Forum Discussion

SnapWizard's avatar
SnapWizard
New Contributor III
5 years ago
Solved

Date.Parse() Function

I have an incoming file that has a date value of 00:00.00.000 as a value. I am trying to set it to null. Comparing the exit_date ==‘00:00:00.000’ fails. Checking Date.parse($exit_date)==’ ’ or Date.parse($exit_date==null fails. Date.parse($exit_date).ToLocalDateString() fails. Not sure how I can parse this data. Any ideas on how to map this value to null?

  • Try this expression in your mapper:

    isNaN(Date.parse($.get('exit_date') || '')) ? null : Date.parse($exit_date).toLocaleDateTimeString()
    

    Having not seen your entire input set, I can’t guarantee it will work for every record, but I think it will come very close, if not fully succeed.

    The idea of this expression is:

    If $exit_date exists and is translatable to dateobject, it will produce a datetime in which the LocaleDateTimeString() will result into a valid value; otherwise the result is null.

    It is dependent on the expectation that NaN is always the result from Date.parse() for non-parsable parameters.

6 Replies

  • del's avatar
    del
    Contributor III

    Try this expression in your mapper:

    isNaN(Date.parse($.get('exit_date') || '')) ? null : Date.parse($exit_date).toLocaleDateTimeString()
    

    Having not seen your entire input set, I can’t guarantee it will work for every record, but I think it will come very close, if not fully succeed.

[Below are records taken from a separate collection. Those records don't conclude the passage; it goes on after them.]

-- pv_equiv track=rewrite | github.com/japarker02446/BUProjects | CS521 Data Structures with Python/Homework5/japarker_hw_5_2.py | string_count_histogram
-- ===== SOURCE A (Python) =====
-- import string
--
-- LETTERS = string.ascii_uppercase
--
-- def letter_counts(input_str:str) -> dict:
--     """
--     Take a string as input.  Count and return the frequency of each letter as
--     a dictionary.
--
--     Parameters
--     ----------
--     input_str : str
--         A string.
--     Returns
--     -------
--     dict
--         A dictionary object with the letters of input_str as keys and the count
--         of each component letter as a value.
--     """
--     # Initialize function variables.
--     letter_count_dict = dict()
--
--     for char in input_str:
--         if char.upper() in LETTERS:
--             if char.upper() in letter_count_dict:
--                 letter_count_dict[char.upper()] += 1
--             else:
--                 letter_count_dict[char.upper()] = 1
--     # End for char in input_str
--
--     return letter_count_dict
--
-- def string_count_histogram(input_str:str) -> str:
--     """
--     Use the letter_counts function to count the instance of letters in a string.
--     Print the count of letters in the input string as a histogram with the
--         letters in alphabetical order.
--
--     Parameters
--     ----------
--     input_str : str
--         A string.
--
--     Returns
--     -------
--     str
--         A string histogram of letter counts.
--     """
--     # Initalize function variables.
--     letter_count_dict = letter_counts(input_str)
--     histogram_str = ""
--
--     # For each key (letter) print the letter value number of times on one line.
--     for keys in sorted(letter_count_dict.keys()):
--         for i in range(0,letter_count_dict[keys]):
--             histogram_str += keys
--         histogram_str += "\n"
--     return histogram_str
-- ===== SOURCE B (Python) =====
-- import string
--
-- LETTERS = string.ascii_uppercase
--
-- def string_count_histogram(input_str: str) -> str:
--     # No counting dict and no sort: LETTERS is already A-Z in order, so scan
--     # the input once per letter and emit that letter's line directly.
--     parts = []
--     for letter in LETTERS:
--         count = sum(1 for c in input_str if c.upper() == letter)
--         if count:
--             parts.append(letter * count + "\n")
--     return "".join(parts)
-- ===== Notes on version B (the rewrite author's own statement) =====
-- stated objective: simpler
-- what changed: Replaces the build-a-counting-dict-then-sort-its-keys pipeline by a direct loop over the already-alphabetical LETTERS constant that recounts the input per letter and emits each nonempty line immediately.
import Mathlib
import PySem

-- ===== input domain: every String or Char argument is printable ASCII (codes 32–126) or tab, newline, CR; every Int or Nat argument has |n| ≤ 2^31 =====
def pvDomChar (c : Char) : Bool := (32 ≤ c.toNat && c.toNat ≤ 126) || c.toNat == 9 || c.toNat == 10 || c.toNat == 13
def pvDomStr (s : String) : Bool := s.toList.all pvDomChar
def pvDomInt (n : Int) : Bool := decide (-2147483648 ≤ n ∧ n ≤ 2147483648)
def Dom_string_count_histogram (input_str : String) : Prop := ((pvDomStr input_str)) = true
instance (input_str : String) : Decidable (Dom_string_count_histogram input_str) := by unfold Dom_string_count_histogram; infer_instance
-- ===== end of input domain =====

-- A builds a letter→count dict and sorts its keys; B loops over the already-alphabetical
-- LETTERS constant, recounting the input per letter — simpler (no dict, no sort), same values.


-- ===== PORT A =====
-- string.ascii_uppercase
def pvLETTERS : List Char := "ABCDEFGHIJKLMNOPQRSTUVWXYZ".toList

-- char.upper() on a single character; hand port, exact on the stated domain
-- (printable ASCII plus tab/newline/CR, where upper() maps a-z to A-Z and fixes everything else).
def pvUpperChar (c : Char) : Char :=
  if 'a' ≤ c ∧ c ≤ 'z' then Char.ofNat (c.toNat - 32) else c

-- letter_counts: 'char.upper() in LETTERS' is single-char membership in an ASCII string,
-- ported as list membership (exact on the single-char domain).
def pvLetterCounts (input_str : String) : PySem.Dict Char Int :=
  input_str.toList.foldl
    (fun d ch =>
      let u := pvUpperChar ch
      if pvLETTERS.contains u then
        if d.contains u then d.insert u (d.getD u 0 + 1)
        else d.insert u 1
      else d)
    PySem.Dict.empty

def string_count_histogram (input_str : String) : String :=
  let d := pvLetterCounts input_str
  let hist := (PySem.List.sorted d.keys (fun k => k)).foldl
    (fun acc k =>
      ((PySem.List.pyRange 0 (d.getD k 0) 1).foldl (fun acc2 _ => acc2 ++ [k]) acc) ++ ['\n'])
    []
  String.ofList hist

-- ===== PORT B =====
-- sum(1 for c in input_str if c.upper() == letter) is a 0/1-sum = List.countP;
-- letter * count is List.replicate; "".join(parts) is flatten.
def string_count_histogram_alt (input_str : String) : String :=
  let parts := pvLETTERS.foldl
    (fun parts letter =>
      let count := input_str.toList.countP (fun c => pvUpperChar c == letter)
      if count ≠ 0 then parts ++ [List.replicate count letter ++ ['\n']] else parts)
    []
  String.ofList parts.flatten

-- ===== PRECONDITION & SPEC =====
def Spec_string_count_histogram (input_str : String) (out : String) : Prop := out = string_count_histogram_alt input_str
instance (input_str : String) (out : String) : Decidable (Spec_string_count_histogram input_str out) := by unfold Spec_string_count_histogram; infer_instance

-- ===== CLAIM (what is proved, stated in full; the proofs are below) =====
def Claim_equal_string_count_histogram : Prop := ∀ (input_str : String), Dom_string_count_histogram input_str → Spec_string_count_histogram input_str (string_count_histogram input_str)

-- ===== LEMMAS AND PROOFS =====

-- the count of characters of cs whose upper() is L
def pvCnt (cs : List Char) (L : Char) : Nat := cs.countP (fun c => pvUpperChar c == L)

-- the step function of A's counting loop
def pvStep (d : PySem.Dict Char Int) (ch : Char) : PySem.Dict Char Int :=
  let u := pvUpperChar ch
  if pvLETTERS.contains u then
    if d.contains u then d.insert u (d.getD u 0 + 1)
    else d.insert u 1
  else d

theorem pvLetterCounts_eq (s : String) :
    pvLetterCounts s = s.toList.foldl pvStep PySem.Dict.empty := rfl

theorem pvStep_getD (d : PySem.Dict Char Int) (ch L : Char) (hL : pvLETTERS.contains L = true) :
    (pvStep d ch).getD L 0 = d.getD L 0 + (if pvUpperChar ch == L then 1 else 0) := by
  unfold pvStep
  by_cases hu : pvUpperChar ch = L
  · subst hu
    rw [if_pos hL]
    by_cases hc : d.contains (pvUpperChar ch) = true
    · rw [if_pos hc, PySem.Dict.getD_insert]; simp
    · have hc' : d.contains (pvUpperChar ch) = false := by simpa using hc
      rw [if_neg (by simp [hc']), PySem.Dict.getD_insert,
          PySem.Dict.getD_of_not_contains d 0 hc']
      simp
  · have hne : ¬ L = pvUpperChar ch := fun h => hu h.symm
    by_cases hg : pvLETTERS.contains (pvUpperChar ch) = true
    · rw [if_pos hg]
      split <;> rw [PySem.Dict.getD_insert, if_neg hne] <;> simp [hu]
    · rw [if_neg hg]; simp [hu]

theorem pvFold_getD (cs : List Char) (d : PySem.Dict Char Int) (L : Char)
    (hL : pvLETTERS.contains L = true) :
    (cs.foldl pvStep d).getD L 0 = d.getD L 0 + (pvCnt cs L : Int) := by
  induction cs generalizing d with
  | nil => simp [pvCnt]
  | cons ch cs ih =>
      rw [List.foldl_cons, ih, pvStep_getD d ch L hL]
      unfold pvCnt
      by_cases h : pvUpperChar ch = L
      · simp [h]; ring
      · simp [h]

theorem pvStep_mem_keys (d : PySem.Dict Char Int) (ch L : Char) :
    L ∈ (pvStep d ch).keys ↔ L ∈ d.keys ∨ (L ∈ pvLETTERS ∧ pvUpperChar ch = L) := by
  unfold pvStep
  by_cases hg : pvLETTERS.contains (pvUpperChar ch)
  · have hmem : pvUpperChar ch ∈ pvLETTERS := by simpa using hg
    simp only [hg, if_true]
    constructor
    · intro h
      rcases (by split at h <;> [skip; skip] <;>
        exact (PySem.Dict.mem_keys_insert _ _ _ _).1 h : L = pvUpperChar ch ∨ L ∈ d.keys) with h1 | h1
      · exact Or.inr ⟨h1 ▸ hmem, h1.symm⟩
      · exact Or.inl h1
    · intro h
      rcases h with h1 | ⟨_, h2⟩
      · split <;> exact (PySem.Dict.mem_keys_insert _ _ _ _).2 (Or.inr h1)
      · split <;> exact (PySem.Dict.mem_keys_insert _ _ _ _).2 (Or.inl h2.symm)
  · have hmem : pvUpperChar ch ∉ pvLETTERS := by simpa using hg
    simp only [hg, Bool.false_eq_true, if_false]
    constructor
    · exact Or.inl
    · rintro (h1 | ⟨h2, h3⟩)
      · exact h1
      · exact absurd (h3 ▸ h2) hmem

theorem pvFold_mem_keys (cs : List Char) (d : PySem.Dict Char Int) (L : Char) :
    L ∈ (cs.foldl pvStep d).keys ↔ L ∈ d.keys ∨ (L ∈ pvLETTERS ∧ pvCnt cs L ≠ 0) := by
  induction cs generalizing d with
  | nil => simp [pvCnt]
  | cons ch cs ih =>
      rw [List.foldl_cons, ih, pvStep_mem_keys]
      unfold pvCnt
      by_cases h : pvUpperChar ch = L
      · simp [h]; tauto
      · simp [h]

theorem pvFold_nodup (cs : List Char) (d : PySem.Dict Char Int) (hd : d.keys.Nodup) :
    (cs.foldl pvStep d).keys.Nodup := by
  induction cs generalizing d with
  | nil => exact hd
  | cons ch cs ih =>
      rw [List.foldl_cons]
      apply ih
      unfold pvStep
      dsimp only
      split
      · split <;> exact PySem.Dict.nodup_keys_insert _ _ _ hd
      · exact hd

theorem pvLETTERS_pairwise : pvLETTERS.Pairwise (· ≤ ·) := by decide

theorem pvLETTERS_nodup : pvLETTERS.Nodup := by decide

-- A's sorted key list IS the filtered alphabet
theorem pvSorted_keys (cs : List Char) :
    PySem.List.sorted (cs.foldl pvStep PySem.Dict.empty).keys (fun k => k)
      = pvLETTERS.filter (fun L => pvCnt cs L ≠ 0) := by
  apply PySem.List.sorted_id_eq_of_perm_of_pairwise
  · rw [List.perm_ext_iff_of_nodup (List.Nodup.filter _ pvLETTERS_nodup)
      (pvFold_nodup cs PySem.Dict.empty PySem.Dict.nodup_keys_empty)]
    intro L
    rw [pvFold_mem_keys, List.mem_filter]
    simp [PySem.Dict.keys_empty]
  · exact List.Pairwise.filter _ pvLETTERS_pairwise

theorem pvInner_loop (n : Nat) (k : Char) (acc : List Char) :
    (PySem.List.pyRange 0 (n : Int) 1).foldl (fun acc2 _ => acc2 ++ [k]) acc
      = acc ++ List.replicate n k := by
  rw [PySem.List.pyRange_zero_natCast,
      PySem.List.foldl_append_singleton_eq_map (fun _ => k)]
  simp [Function.comp_def, List.map_const']

theorem string_count_histogram_spec : Claim_equal_string_count_histogram := by
  intro s _
  unfold Spec_string_count_histogram string_count_histogram string_count_histogram_alt
  dsimp only
  have hB := PySem.List.foldl_append_if
      (fun L => decide (List.countP (fun c => pvUpperChar c == L) s.toList ≠ 0))
      (fun L => List.replicate (List.countP (fun c => pvUpperChar c == L) s.toList) L ++ ['\n'])
      pvLETTERS []
  simp only [decide_eq_true_eq] at hB
  rw [pvLetterCounts_eq, pvSorted_keys s.toList, hB]
  have hbody : ∀ (acc : List Char), ∀ L ∈ pvLETTERS.filter (fun L => pvCnt s.toList L ≠ 0),
      ((PySem.List.pyRange 0 ((s.toList.foldl pvStep PySem.Dict.empty).getD L 0)).foldl
          (fun acc2 _ => acc2 ++ [L]) acc) ++ ['\n']
        = acc ++ (List.replicate (pvCnt s.toList L) L ++ ['\n']) := by
    intro acc L hL
    rw [List.mem_filter] at hL
    have hLc : pvLETTERS.contains L = true := by simpa using hL.1
    rw [pvFold_getD s.toList PySem.Dict.empty L hLc]
    simp only [PySem.Dict.getD_empty, zero_add]
    rw [pvInner_loop, List.append_assoc]
  rw [PySem.List.foldl_congr_mem _ _ _ _ hbody,
      PySem.List.foldl_append_eq_flatMap
        (fun L => List.replicate (pvCnt s.toList L) L ++ ['\n'])]
  rw [List.nil_append, List.nil_append, List.flatMap_def]
  unfold pvCnt
  rfl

    The idea of this expression is:

    If $exit_date exists and is translatable to dateobject, it will produce a datetime in which the LocaleDateTimeString() will result into a valid value; otherwise the result is null.

    It is dependent on the expectation that NaN is always the result from Date.parse() for non-parsable parameters.

    • SnapWizard's avatar
      SnapWizard
      New Contributor III

      Thank you. That worked.

  • The conditional operator (? : ) may help here. Is date field a string? If so, something
    like this may work. You could replace “==” comparison with a string operation (.contains, .startsWith)

      MAPPER
          Expression  : $exit_date == '00:00.00.000' ? null : $exit_date
          Target Path : $exit_date
    
  • del's avatar
    del
    Contributor III

    One thing I notice is that it seems there is a typo in the time-format for either the $exit_date value or the string-comparison expression.

    I think "00:00.00.000" should be "00:00:00.000".
    (i.e. the minute:second delimiter a colon instead of period)

    Also, Date.Parse() should be Date.parse() (lowercase ‘p’)

    In any case, if the $exit_date value contains the time-format typo, then Date.parse() probably returns a NaN value instead of null or '' (but I haven’t tested to confirm).

    • SnapWizard's avatar
      SnapWizard
      New Contributor III

      Sorry, Yes I had typos in my question: Here’s some more detail:
      I have a Mapper Snap with this logic:
      $exit_date!=’ ’ && $exit_date!=null && $exit_date!=‘00:00:00.000’?
      Date.parse($exit_date).toLocaleDateString() : null

      I am getting this error message on that snap:
      Expression worked for 1 previous document, but failed on document #2 with the error: Not-a-number

      (NaN) does not have a method named: toLocaleDateString, found in: …aleDateString(). Perhaps you meant: toString, toExponential, toPrecision, toFixed

      Resolution:
      Handle the NaN value by providing a default value, for example: ($exit_date!=‘’&&$exit_date!=null&&$exit_date!=‘00:00:00.000’)?(Date.parse($exit_date) || /* default */).toLocaleDateString():null

      Reason:
      ‘toLocaleDateString’ was not found while evaluating the sub-expression ‘Date.parse($exit_date).toLocaleDateString()’

      I tried the resolution and the same error appears

  • viktor_n's avatar
    viktor_n
    Contributor II

    Hi @SnapWizard,

    As I see this is just a time not the whole date. And when you work only with time you should use LocalTime.parse() instead of Date.parse().